First query alone produces expected results—col_1 and col_2 have the computed values from your aggregates as you intended.
When we add the union, suddenly all of the col_2 values from the first (top) part are showing as 3485.0000, which corresponds to the user_id value 3485 found in your data (remember, one user has id 3485).

This typically occurs because LIMIT with ORDER BY inside a subquery/derived table that is then unioned is not guaranteed to be executed as expected; MySQL (and some other RDBMSs) will remove or ignore the ORDER BY/LIMIT inside the union branch unless you wrap it in a derived/inline view or subquery.
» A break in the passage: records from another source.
-- pv_equiv track=rewrite | github.com/arnaualbert/python | ej_sol/2022-04-28-code/14-dictionaries/e06.py | e06_v5
-- ===== SOURCE A (Python) =====
-- def e06_v5(data: dict, del_keys: list[str]) -> dict:
--     '''Exercise 6: Delete a list of keys from a dictionary.'''
--
--     all_keys:     set[str] = set(data.keys())
--     denied_keys:  set[str] = set(del_keys)
--     allowed_keys: set[str] = all_keys - denied_keys
--     result:       dict     = { key: value
--                                for key, value in data.items()
--                                if key in allowed_keys }
--
--     return result
-- ===== SOURCE B (Python) =====
-- def e06_v5(data: dict, del_keys: list[str]) -> dict:
--     '''Exercise 6: Delete a list of keys from a dictionary.'''
--     result = dict(data)
--     for key in del_keys:
--         result.pop(key, None)
--     return result
-- ===== Notes on version B (the rewrite author's own statement) =====
-- stated objective: simpler
-- what changed: B copies the dict and deletes each denied key in place with result.pop(key, None), instead of building the set difference of keys and rebuilding the dict by filtering data.items() on membership.
import Mathlib
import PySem

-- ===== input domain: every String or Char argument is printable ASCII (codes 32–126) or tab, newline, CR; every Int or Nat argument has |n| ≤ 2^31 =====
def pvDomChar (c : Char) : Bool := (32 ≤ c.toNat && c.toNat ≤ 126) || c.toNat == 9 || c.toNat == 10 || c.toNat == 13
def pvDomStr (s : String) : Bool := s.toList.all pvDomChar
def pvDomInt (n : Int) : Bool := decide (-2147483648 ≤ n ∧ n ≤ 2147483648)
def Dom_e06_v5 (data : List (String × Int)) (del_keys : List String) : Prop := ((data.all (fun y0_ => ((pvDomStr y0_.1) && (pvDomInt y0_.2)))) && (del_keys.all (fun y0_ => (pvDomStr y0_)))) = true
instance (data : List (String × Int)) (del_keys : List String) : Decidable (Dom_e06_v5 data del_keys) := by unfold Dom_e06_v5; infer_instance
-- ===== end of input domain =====

-- B deletes each denied key from a copy of the dict with pop(key, None) instead of
-- building a set difference of keys and filtering data.items() by membership (simpler).

-- ===== PORT A =====
def e06_v5 (data : List (String × Int)) (del_keys : List String) : List (String × Int) :=
  let all_keys : PySem.Set String := PySem.Set.ofList (data.map (·.1))
  let denied_keys : PySem.Set String := PySem.Set.ofList del_keys
  let allowed_keys : PySem.Set String := PySem.Set.diff all_keys denied_keys
  -- dict comprehension over data.items(), keeping keys in allowed_keys
  data.filter (fun kv => PySem.Set.contains allowed_keys kv.1)

-- ===== PORT B =====
def e06_v5_alt (data : List (String × Int)) (del_keys : List String) : List (String × Int) :=
  -- result = dict(data); for key in del_keys: result.pop(key, None); return result
  (del_keys.foldl (fun d k => PySem.Dict.erase d k) (PySem.Dict.mk data)).items

-- ===== PRECONDITION & SPEC =====
def Spec_e06_v5 (data : List (String × Int)) (del_keys : List String) (out : List (String × Int)) : Prop := out = e06_v5_alt data del_keys
instance (data : List (String × Int)) (del_keys : List String) (out : List (String × Int)) : Decidable (Spec_e06_v5 data del_keys out) := by unfold Spec_e06_v5; infer_instance

-- ===== CLAIM (what is proved, stated in full; the proofs are below) =====
def Claim_equal_e06_v5 : Prop := ∀ (data : List (String × Int)) (del_keys : List String), Dom_e06_v5 data del_keys → Spec_e06_v5 data del_keys (e06_v5 data del_keys)

-- ===== LEMMAS AND PROOFS =====

-- erasing every key of ks from a dict filters its items by non-membership of the key in ks
theorem foldl_erase_items (ks : List String) (d : PySem.Dict String Int) :
    (ks.foldl (fun d k => PySem.Dict.erase d k) d).items
      = d.items.filter (fun p => !decide (p.1 ∈ ks)) := by
  induction ks generalizing d with
  | nil => simp
  | cons k ks ih =>
    rw [List.foldl_cons, ih, PySem.Dict.erase]
    simp only [List.filter_filter]
    apply List.filter_congr
    intro p _
    simp only [List.mem_cons]
    by_cases h1 : p.1 = k <;> by_cases h2 : p.1 ∈ ks <;> simp [h1, h2]

-- ===== VERDICT (by name: the statement is the Claim_ definition above) =====
theorem e06_v5_spec : Claim_equal_e06_v5 := by
  intro data del_keys _
  unfold Spec_e06_v5 e06_v5 e06_v5_alt
  rw [foldl_erase_items]
  apply List.filter_congr
  intro kv hkv
  rw [Bool.eq_iff_iff]
  constructor
  · intro h
    have := (PySem.Set.contains_iff _ _).mp h
    rw [PySem.Set.mem_diff] at this
    simp [PySem.Set.mem_ofList] at this
    simp [this.2]
  · intro h
    apply (PySem.Set.contains_iff _ _).mpr
    rw [PySem.Set.mem_diff]
    refine ⟨?_, ?_⟩
    · rw [PySem.Set.mem_ofList]
      exact List.mem_map.mpr ⟨kv, hkv, rfl⟩
    · rw [PySem.Set.mem_ofList]
      simpa using h
-- pv_equiv track=rewrite | github.com/slopezr2/VU | LEKS-LOTOS-EUROS/lekf/v3.0/run_smoother_v2/LE_communication/LE_communication.py | look_files
-- ===== SOURCE A (Python) =====
-- def look_files(words,files):
-- 	"""
-- 	Select the files that contains the word from a list of files
-- 	"""
-- 	if type(words)==str:
-- 		words_aux = words.split()
-- 	elif type(words)==list:
-- 		words_aux = words
--
-- 	files_with_word = files.copy()
-- 	for word in words_aux:
-- 		filter = [word in file for file in files_with_word]
-- 		files_with_word  =  [i for (i, v) in zip(files_with_word, filter) if v]
--
-- 	return files_with_word
-- ===== SOURCE B (Python) =====
-- def look_files(words, files):
--     """
--     Select the files that contains the word from a list of files
--     """
--     if type(words) == str:
--         words_aux = words.split()
--     elif type(words) == list:
--         words_aux = words
--     return [f for f in files if all(w in f for w in words_aux)]
-- ===== Notes on version B (the rewrite author's own statement) =====
-- stated objective: simpler
-- what changed: Replaces the word-by-word narrowing with its intermediate filtered lists by a single pass over the original files testing all words per file with all().
import Mathlib
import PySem

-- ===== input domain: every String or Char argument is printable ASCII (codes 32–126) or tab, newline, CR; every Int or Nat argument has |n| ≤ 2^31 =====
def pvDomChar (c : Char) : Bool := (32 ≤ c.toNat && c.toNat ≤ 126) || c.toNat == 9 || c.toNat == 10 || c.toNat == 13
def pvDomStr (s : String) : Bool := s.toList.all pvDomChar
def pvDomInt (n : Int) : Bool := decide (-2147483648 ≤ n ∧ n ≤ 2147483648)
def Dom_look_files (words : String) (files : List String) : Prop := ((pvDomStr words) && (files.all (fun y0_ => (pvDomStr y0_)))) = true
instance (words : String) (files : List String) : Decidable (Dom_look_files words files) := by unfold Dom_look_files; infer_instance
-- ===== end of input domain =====

-- B replaces A's word-by-word narrowing (building an intermediate filtered list per word)
-- by a single filter over the original files testing all words per file; objective: simpler.

-- ===== PORT A =====
def look_files (words : String) (files : List String) : List String :=
  let words_aux := PySem.Str.split₀ words
  let files_with_word := files
  words_aux.foldl (fun fw word =>
    let filt := fw.map (fun file => PySem.Str.isIn word file)
    ((fw.zip filt).filter (fun p => p.2)).map (fun p => p.1)) files_with_word

-- ===== PORT B =====
def look_files_alt (words : String) (files : List String) : List String :=
  files.filter (fun f => (PySem.Str.split₀ words).all (fun w => PySem.Str.isIn w f))

-- ===== PRECONDITION & SPEC =====
def Spec_look_files (words : String) (files : List String) (out : List String) : Prop := out = look_files_alt words files
instance (words : String) (files : List String) (out : List String) : Decidable (Spec_look_files words files out) := by unfold Spec_look_files; infer_instance

-- ===== CLAIM (what is proved, stated in full; the proofs are below) =====
def Claim_equal_look_files : Prop := ∀ (words : String) (files : List String), Dom_look_files words files → Spec_look_files words files (look_files words files)

-- ===== LEMMAS AND PROOFS =====

-- A's zip-with-booleans step is a plain filter
theorem pv_zip_filter (fw : List String) (word : String) :
    ((fw.zip (fw.map (fun file => PySem.Str.isIn word file))).filter (fun p => p.2)).map
      (fun p => p.1) = fw.filter (fun f => PySem.Str.isIn word f) := by
  induction fw with
  | nil => rfl
  | cons a t ih =>
    simp only [List.map, List.zip_cons_cons, List.filter_cons]
    simp only [PySem.Str.isIn_eq] at ih ⊢
    by_cases h : PySem.Chars.isIn word.toList a.toList = true
    · simp [h, ih]
    · simp [h, ih]

-- folding successive filters over the word list = one filter with all
theorem pv_foldl_filter (ws : List String) (fs : List String) :
    ws.foldl (fun fw word => fw.filter (fun f => PySem.Str.isIn word f)) fs
      = fs.filter (fun f => ws.all (fun w => PySem.Str.isIn w f)) := by
  induction ws generalizing fs with
  | nil => simp
  | cons w t ih =>
    simp only [List.foldl_cons, ih, List.filter_filter, List.all_cons]
    congr 1
    funext f
    by_cases h1 : PySem.Str.isIn w f = true <;> simp [PySem.Str.isIn_eq] at h1 <;> simp [h1, Bool.and_comm]

-- ===== VERDICT (by name: the statement is the Claim_ definition above) =====
theorem look_files_spec : Claim_equal_look_files := by
  intro words files _
  show look_files words files = look_files_alt words files
  unfold look_files look_files_alt
  simp only [pv_zip_filter]
  exact pv_foldl_filter _ _
theorem pvInvB_step (p : List Char) (ch : Char) (st : Char × Int × Option Char × Int)
    (hp : p.Pairwise (· ≤ ·)) (hch : ∀ x ∈ p, x ≤ ch) (hinv : pvInvB p st) :
    pvInvB (p ++ [ch]) (pvBScan st ch) := by
  obtain ⟨best, bestRun, cur, curRun⟩ := st
  rcases hinv with ⟨hpn, hst⟩ | ⟨hne, hcur, hrun, hpick, hbest⟩
  · subst hpn
    rw [hst]
    have hstep : pvBScan ('-', 0, none, 0) ch = (ch, 1, some ch, 1) := by
      simp [pvBScan]
    rw [hstep]
    refine Or.inr ⟨by simp, by simp, by simp, ⟨by simp, ?_⟩, by simp⟩
    intro d hd
    simp only [List.nil_append, List.mem_singleton] at hd
    subst hd
    exact Or.inr ⟨rfl, le_refl _⟩
  · dsimp only at hcur hrun hbest hpick
    obtain ⟨hmem, hmin⟩ := hpick
    subst hcur hrun hbest
    set g := p.getLast hne with hg
    have hgp : g ∈ p := List.getLast_mem hne
    have hle_g : ∀ x ∈ p, x ≤ g := pvLe_getLast hp hne
    have hcount_app : ∀ d : Char, (p ++ [ch]).count d = p.count d + if d = ch then 1 else 0 := by
      intro d
      rw [List.count_append]
      by_cases hd : d = ch
      · subst hd; simp
      · simp [hd, Ne.symm hd]
    have hlast : (p ++ [ch]).getLast (by simp) = ch := by simp
    by_cases hcg : ch = g
    · -- run continues: ch equals the last character of the prefix
      subst hcg
      have hstep : pvBScan (best, ((p.count best : Int)), some g, ((p.count g : Int))) g
          = if ((p.count best : Int)) < ((p.count g : Int)) + 1 then
              (g, (p.count g : Int) + 1, some g, (p.count g : Int) + 1)
            else (best, (p.count best : Int), some g, (p.count g : Int) + 1) := by
        simp [pvBScan]
      rw [hstep]
      by_cases hcond : ((p.count best : Int)) < ((p.count g : Int)) + 1
      · rw [if_pos hcond]
        refine Or.inr ⟨by simp, by simp [hlast], ?_, ⟨by simp, ?_⟩, ?_⟩
        · show ((p.count g : Int)) + 1 = ((p ++ [g]).count ((p ++ [g]).getLast (by simp)) : Int)
          rw [hlast, hcount_app, if_pos rfl]
          push_cast; ring
        · intro d hd
          rcases List.mem_append.1 hd with hd | hd
          · by_cases hdc : d = g
            · subst hdc; exact Or.inr ⟨rfl, le_refl _⟩
            · left
              rw [hcount_app d, hcount_app g, if_neg hdc, if_pos rfl]
              have hdb := hmin d hd
              have : p.count d ≤ p.count best := by rcases hdb with h | ⟨h, _⟩ <;> omega
              omega
          · simp only [List.mem_singleton] at hd
            subst hd
            exact Or.inr ⟨rfl, le_refl _⟩
        · show ((p.count g : Int)) + 1 = ((p ++ [g]).count g : Int)
          rw [hcount_app, if_pos rfl]
          push_cast; ring
      · rw [if_neg hcond]
        have hlt : p.count g + 1 ≤ p.count best := by omega
        have hbne : best ≠ g := by
          intro h; rw [h] at hlt; omega
        have hcb : (p ++ [g]).count best = p.count best := by
          rw [hcount_app, if_neg hbne]; omega
        refine Or.inr ⟨by simp, by simp [hlast], ?_, ⟨List.mem_append_left _ hmem, ?_⟩, ?_⟩
        · show ((p.count g : Int)) + 1 = ((p ++ [g]).count ((p ++ [g]).getLast (by simp)) : Int)
          rw [hlast, hcount_app, if_pos rfl]
          push_cast; ring
        · intro d hd
          rcases List.mem_append.1 hd with hd | hd
          · by_cases hdc : d = g
            · subst hdc
              rw [hcount_app g, if_pos rfl, hcb]
              by_cases he : p.count g + 1 = p.count best
              · exact Or.inr ⟨he, hle_g best hmem⟩
              · left; omega
            · rw [hcount_app d, if_neg hdc, hcb]
              simpa using hmin d hd
          · simp only [List.mem_singleton] at hd
            subst hd
            rw [hcount_app g, if_pos rfl, hcb]
            by_cases he : p.count g + 1 = p.count best
            · exact Or.inr ⟨he, hle_g best hmem⟩
            · left; omega
        · show ((p.count best : Int)) = ((p ++ [g]).count best : Int)
          rw [hcb]
    · -- new run: ch differs from (and exceeds) every character of the prefix
      have hchp : ch ∉ p := fun hin => hcg (le_antisymm (hle_g ch hin) (hch g hgp))
      have hc0 : p.count ch = 0 := by
        simpa [List.count_eq_zero] using hchp
      have hbpos : 0 < p.count best := List.count_pos_iff.2 hmem
      have hstep : pvBScan (best, ((p.count best : Int)), some g, ((p.count g : Int))) ch
          = (best, (p.count best : Int), some ch, 1) := by
        have hb : (some ch == some g) = false := by simp [hcg]
        have hnotlt : ¬ ((p.count best : Int) < 1) := by omega
        simp only [pvBScan, hb, Bool.false_eq_true, if_false]
        rw [if_neg hnotlt]
      rw [hstep]
      have hbne : best ≠ ch := fun h => hchp (h ▸ hmem)
      have hcb : (p ++ [ch]).count best = p.count best := by
        rw [hcount_app, if_neg hbne]; omega
      have hcch : (p ++ [ch]).count ch = 1 := by
        rw [hcount_app, if_pos rfl, hc0]
      refine Or.inr ⟨by simp, by simp [hlast], ?_, ⟨List.mem_append_left _ hmem, ?_⟩, ?_⟩
      · show (1 : Int) = ((p ++ [ch]).count ((p ++ [ch]).getLast (by simp)) : Int)
        rw [hlast, hcch]; norm_num
      · intro d hd
        rcases List.mem_append.1 hd with hd | hd
        · have hdc : d ≠ ch := fun h => hchp (h ▸ hd)
          rw [hcount_app d, if_neg hdc, hcb]
          simpa using hmin d hd
        · simp only [List.mem_singleton] at hd
          subst hd
          rw [hcch, hcb]
          by_cases he : 1 = p.count best
          · exact Or.inr ⟨he, hch best hmem⟩
          · left; omega
      · show ((p.count best : Int)) = ((p ++ [ch]).count best : Int)
        rw [hcb]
Most RDBMSs ignore the ORDER BY ... LIMIT 5 within the union member unless you are using a subquery. As a result, you end up with seemingly "garbage" (unexpected) values, or (often) you see an artifact of the optimizer re-ordering or substituting values as it processes the union. 

But that's not the main cause of your col_2 issue here. 
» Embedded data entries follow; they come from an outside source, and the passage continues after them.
-- pv_equiv track=rewrite | github.com/christine-M9/codility2 | app2/python.py | solution
-- ===== SOURCE A (Python) =====
-- def solution(S):
--     count = 0
--     n = len(S)
--
-- # Check if the first character is the same as the last character
--     if S[0] == S[-1]:
--         count += 1
--
-- # Convert the string to a list for efficient splicing
--     S = list(S)
--
--     for i in range(n-1):
-- # Move the first character to the end
--         S.append(S.pop(0))
--
-- # Check if the first character is the same as the last character
--         if S[0] == S[-1]:
--             count += 1
--
--     return count
-- ===== SOURCE B (Python) =====
-- def solution(S):
--     # single pass: count positions i where S[i] equals its cyclic predecessor
--     # (S[i-1]; for i == 0 Python's negative indexing gives the last character)
--     return sum(1 for i in range(len(S)) if S[i] == S[i - 1])
-- ===== Notes on version B (the rewrite author's own statement) =====
-- stated objective: faster
-- what changed: B replaces A's n-1 physical rotations (each a pop(0)+append with a first/last comparison) by a single pass that compares S[i] with S[i-1] for every index, using Python's negative indexing for the wrap-around pair.
import Mathlib
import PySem

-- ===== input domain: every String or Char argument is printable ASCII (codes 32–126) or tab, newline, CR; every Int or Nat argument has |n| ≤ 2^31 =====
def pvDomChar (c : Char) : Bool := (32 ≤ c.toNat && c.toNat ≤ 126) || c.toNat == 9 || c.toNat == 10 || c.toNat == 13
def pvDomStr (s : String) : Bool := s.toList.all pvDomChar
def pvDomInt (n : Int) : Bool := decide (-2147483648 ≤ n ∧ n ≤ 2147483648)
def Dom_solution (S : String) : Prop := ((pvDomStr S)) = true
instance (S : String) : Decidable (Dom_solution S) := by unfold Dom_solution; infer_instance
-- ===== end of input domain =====

-- B counts each cyclically-adjacent equal pair in one pass instead of A's n-1 rotations: asymptotically faster (O(n) vs O(n^2)).

-- ===== PORT A =====
-- A's for-loop: each iteration pops the first element, appends it, and compares first with last.
def aLoop (k : Nat) (count : Int) (lst : List Char) : Int :=
  match k with
  | 0 => count
  | k + 1 =>
    match PySem.List.pop? lst 0 with
    | none => count  -- unreachable: the list is nonempty on every admitted input
    | some (h, rest) =>
      let lst' := rest ++ [h]
      aLoop k (if PySem.List.pyGet? lst' 0 = PySem.List.pyGet? lst' (-1) then count + 1 else count) lst'

def solution (S : String) : Int :=
  let L := S.toList
  let count : Int := if PySem.List.pyGet? L 0 = PySem.List.pyGet? L (-1) then 1 else 0
  aLoop (L.length - 1) count L

-- ===== PORT B =====
def solution_alt (S : String) : Int :=
  (PySem.List.pyRange 0 (S.toList.length : Int) 1).foldl
    (fun acc i =>
      if PySem.List.pyGet? S.toList i = PySem.List.pyGet? S.toList (i - 1) then acc + 1 else acc) 0

-- ===== PRECONDITION & SPEC =====
-- A raises IndexError at S[0] on the empty string; Pre_ excludes exactly that input.
def Pre_solution (S : String) : Prop := S.toList ≠ []
instance (S : String) : Decidable (Pre_solution S) := by unfold Pre_solution; infer_instance
def pvWitness_solution : String := "ab"

def Spec_solution (S : String) (out : Int) : Prop := out = solution_alt S
instance (S : String) (out : Int) : Decidable (Spec_solution S out) := by unfold Spec_solution; infer_instance

-- ===== CLAIM (what is proved, stated in full; the proofs are below) =====
def Claim_equal_solution : Prop := ∀ (S : String), Dom_solution S → Pre_solution S → Spec_solution S (solution S)

-- ===== LEMMAS AND PROOFS =====

-- Sum of [L[j+t+1] = L[j+t]] for t = 0 .. k-1 (the common value both ports compute).
def pairSum (L : List Char) : Nat → Nat → Int
  | _, 0 => 0
  | j, k + 1 => (if L.getD (j + 1) 'a' = L.getD j 'a' then (1 : Int) else 0) + pairSum L (j + 1) k

theorem aLoop_rot (L : List Char) :
    ∀ (k j : Nat) (c : Int), j + k + 1 ≤ L.length →
      aLoop k c (L.drop j ++ L.take j) = c + pairSum L j k := by
  intro k
  induction k with
  | zero => intro j c h; simp [aLoop, pairSum]
  | succ k ih =>
    intro j c h
    have hj : j < L.length := by omega
    have hj1 : j + 1 < L.length := by omega
    have hdrop : L.drop j = L[j] :: L.drop (j + 1) := List.drop_eq_getElem_cons hj
    have hdrop1 : L.drop (j + 1) = L[j + 1] :: L.drop (j + 2) := List.drop_eq_getElem_cons hj1
    have htake : L.take (j + 1) = L.take j ++ [L[j]] := by
      rw [List.take_add_one]; simp [hj]
    rw [hdrop]
    simp only [aLoop, List.cons_append, PySem.List.pop?_zero_cons]
    have hre : (L.drop (j + 1) ++ L.take j) ++ [L[j]] = L.drop (j + 1) ++ L.take (j + 1) := by
      rw [htake, List.append_assoc]
    have hget0 : PySem.List.pyGet? ((L.drop (j + 1) ++ L.take j) ++ [L[j]]) 0
        = some L[j + 1] := by
      rw [List.append_assoc, hdrop1, List.cons_append]
      exact PySem.List.pyGet?_zero_cons _ _
    have hgetm1 : PySem.List.pyGet? ((L.drop (j + 1) ++ L.take j) ++ [L[j]]) (-1)
        = some L[j] := PySem.List.pyGet?_neg_one_append_singleton _ _
    rw [hget0, hgetm1, hre, ih (j + 1) _ (by omega)]
    simp only [Option.some.injEq]
    have hp : pairSum L j (k + 1)
        = (if L[j + 1] = L[j] then (1 : Int) else 0) + pairSum L (j + 1) k := by
      rw [pairSum, List.getD_eq_getElem L 'a' hj1, List.getD_eq_getElem L 'a' hj]
    rw [hp]
    split_ifs with hc <;> ring

theorem bFold (L : List Char) :
    ∀ (k j : Nat) (acc : Int), j + k = L.length → 1 ≤ j →
      (PySem.List.pyRange (j : Int) (L.length : Int) 1).foldl
        (fun acc i => if PySem.List.pyGet? L i = PySem.List.pyGet? L (i - 1) then acc + 1 else acc) acc
      = acc + pairSum L (j - 1) k := by
  intro k
  induction k with
  | zero =>
    intro j acc h hj
    rw [PySem.List.pyRange_one_eq_nil (by omega)]
    simp [pairSum]
  | succ k ih =>
    intro j acc h hj
    have hjn : j < L.length := by omega
    rw [PySem.List.pyRange_one_cons (by exact_mod_cast hjn)]
    simp only [List.foldl_cons]
    have hg1 : PySem.List.pyGet? L (j : Int) = some L[j] :=
      PySem.List.pyGet?_ofNat L j hjn
    have hcast : (j : Int) - 1 = ((j - 1 : Nat) : Int) := by omega
    have hg2 : PySem.List.pyGet? L ((j : Int) - 1) = some L[j - 1] := by
      rw [hcast]; exact PySem.List.pyGet?_ofNat L (j - 1) (by omega)
    have hstep : ((j : Int) + 1) = (((j + 1 : Nat)) : Int) := by omega
    rw [hg1, hg2, hstep, ih (j + 1) _ (by omega) (by omega)]
    simp only [Option.some.injEq]
    have hp : pairSum L (j - 1) (k + 1)
        = (if L[j] = L[j - 1] then (1 : Int) else 0) + pairSum L j k := by
      have hjj : j - 1 + 1 = j := by omega
      rw [pairSum, hjj, List.getD_eq_getElem L 'a' hjn, List.getD_eq_getElem L 'a' (by omega)]
    have hjj2 : j + 1 - 1 = j := by omega
    rw [hjj2] at *
    rw [hp]
    split_ifs with hc <;> ring

-- ===== VERDICT (by name: the statement is the Claim_ definition above) =====
theorem solution_spec : Claim_equal_solution := by
  intro S _ hpre
  unfold Spec_solution solution solution_alt
  set L := S.toList with hL
  have hn : 1 ≤ L.length := by
    cases hLc : L with
    | nil => exact absurd hLc hpre
    | cons a t => simp
  -- B side: peel off i = 0
  rw [PySem.List.pyRange_one_cons (by exact_mod_cast hn)]
  simp only [List.foldl_cons]
  have h01 : (0 : Int) - 1 = -1 := by norm_num
  rw [h01]
  rw [show ((0 : Int) + 1) = ((1 : Nat) : Int) from by norm_num]
  rw [bFold L (L.length - 1) 1 _ (by omega) (by omega)]
  -- A side
  have hA : aLoop (L.length - 1) (if PySem.List.pyGet? L 0 = PySem.List.pyGet? L (-1) then (1:Int) else 0) L
      = (if PySem.List.pyGet? L 0 = PySem.List.pyGet? L (-1) then (1:Int) else 0) + pairSum L 0 (L.length - 1) := by
    have := aLoop_rot L (L.length - 1) 0 (if PySem.List.pyGet? L 0 = PySem.List.pyGet? L (-1) then (1:Int) else 0) (by omega)
    simpa using this
  rw [hA]
  split_ifs <;> ring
Core Issue is "Ambiguous Aliases + Column Promotion"

If you run the query without a wrapping SELECT, the first query performs aggregate calculations and returns those as col_1 and col_2. 

When you union this with another SELECT, the column names and data types are determined by the first select list. 

MySQL does not preserve the ORDER BY/LIMIT inside the parentheses of the union branch unless you enclose it in a derived/inline view (a subquery in the FROM clause). Instead, you end up with a result set where rows from both SELECTs are combined, and the values for col_2 are not guaranteed to be correct—often, unintentionally, the evaluation of expressions gets corrupted or overridden by the optimizer, especially if temporary tables are involved or if column types differ.
     
Solution is to wrap your first SELECT in a derived table:

mysql> SELECT *
    -> FROM (
    ->   SELECT huk80.amount AS col_1,
    ->          (AVG(DISTINCT huk80.user_id) * COUNT(DISTINCT huk80.user_id)) AS col_2
    ->     FROM orders AS huk80
    ->    GROUP BY huk80.amount, huk80.order_date
    ->    ORDER BY huk80.order_date ASC
    ->    LIMIT 5
    -> ) AS main_part
    -> 
    -> UNION ALL
    -> 
    -> SELECT eiv4.user_id AS col_1, eiv4.id AS col_2 FROM orders AS eiv4;
+---------+-----------+
| col_1   | col_2     |
+---------+-----------+
|  770.00 | 9052.0000 |
|  166.00 | 9722.0000 |
|  626.00 | 2170.0000 |
|  309.00 | 9722.0000 |
|   37.00 | 1172.0000 |
| 1172.00 | 3530.0000 |
| 2170.00 |   27.0000 |
| 3415.00 | 7965.0000 |
| 3485.00 | 3088.0000 |
| 3485.00 | 6421.0000 |
| 7588.00 | 3246.0000 |
| 9052.00 | 1178.0000 |
| 9052.00 | 9518.0000 |
| 9722.00 | 8856.0000 |
| 9722.00 | 9904.0000 |
+---------+-----------+
15 rows in set (0.001 sec)

mysql> 

Kind regards
Bogdan Kecman, MySQL Principal Technical Engineer
MySQL @ Oracle, Belgrade, Serbia
[23 Sep 1:51] MySQL Verification Team
Hi,

I discussed this with a colleague and we believe that this could actually be a bug.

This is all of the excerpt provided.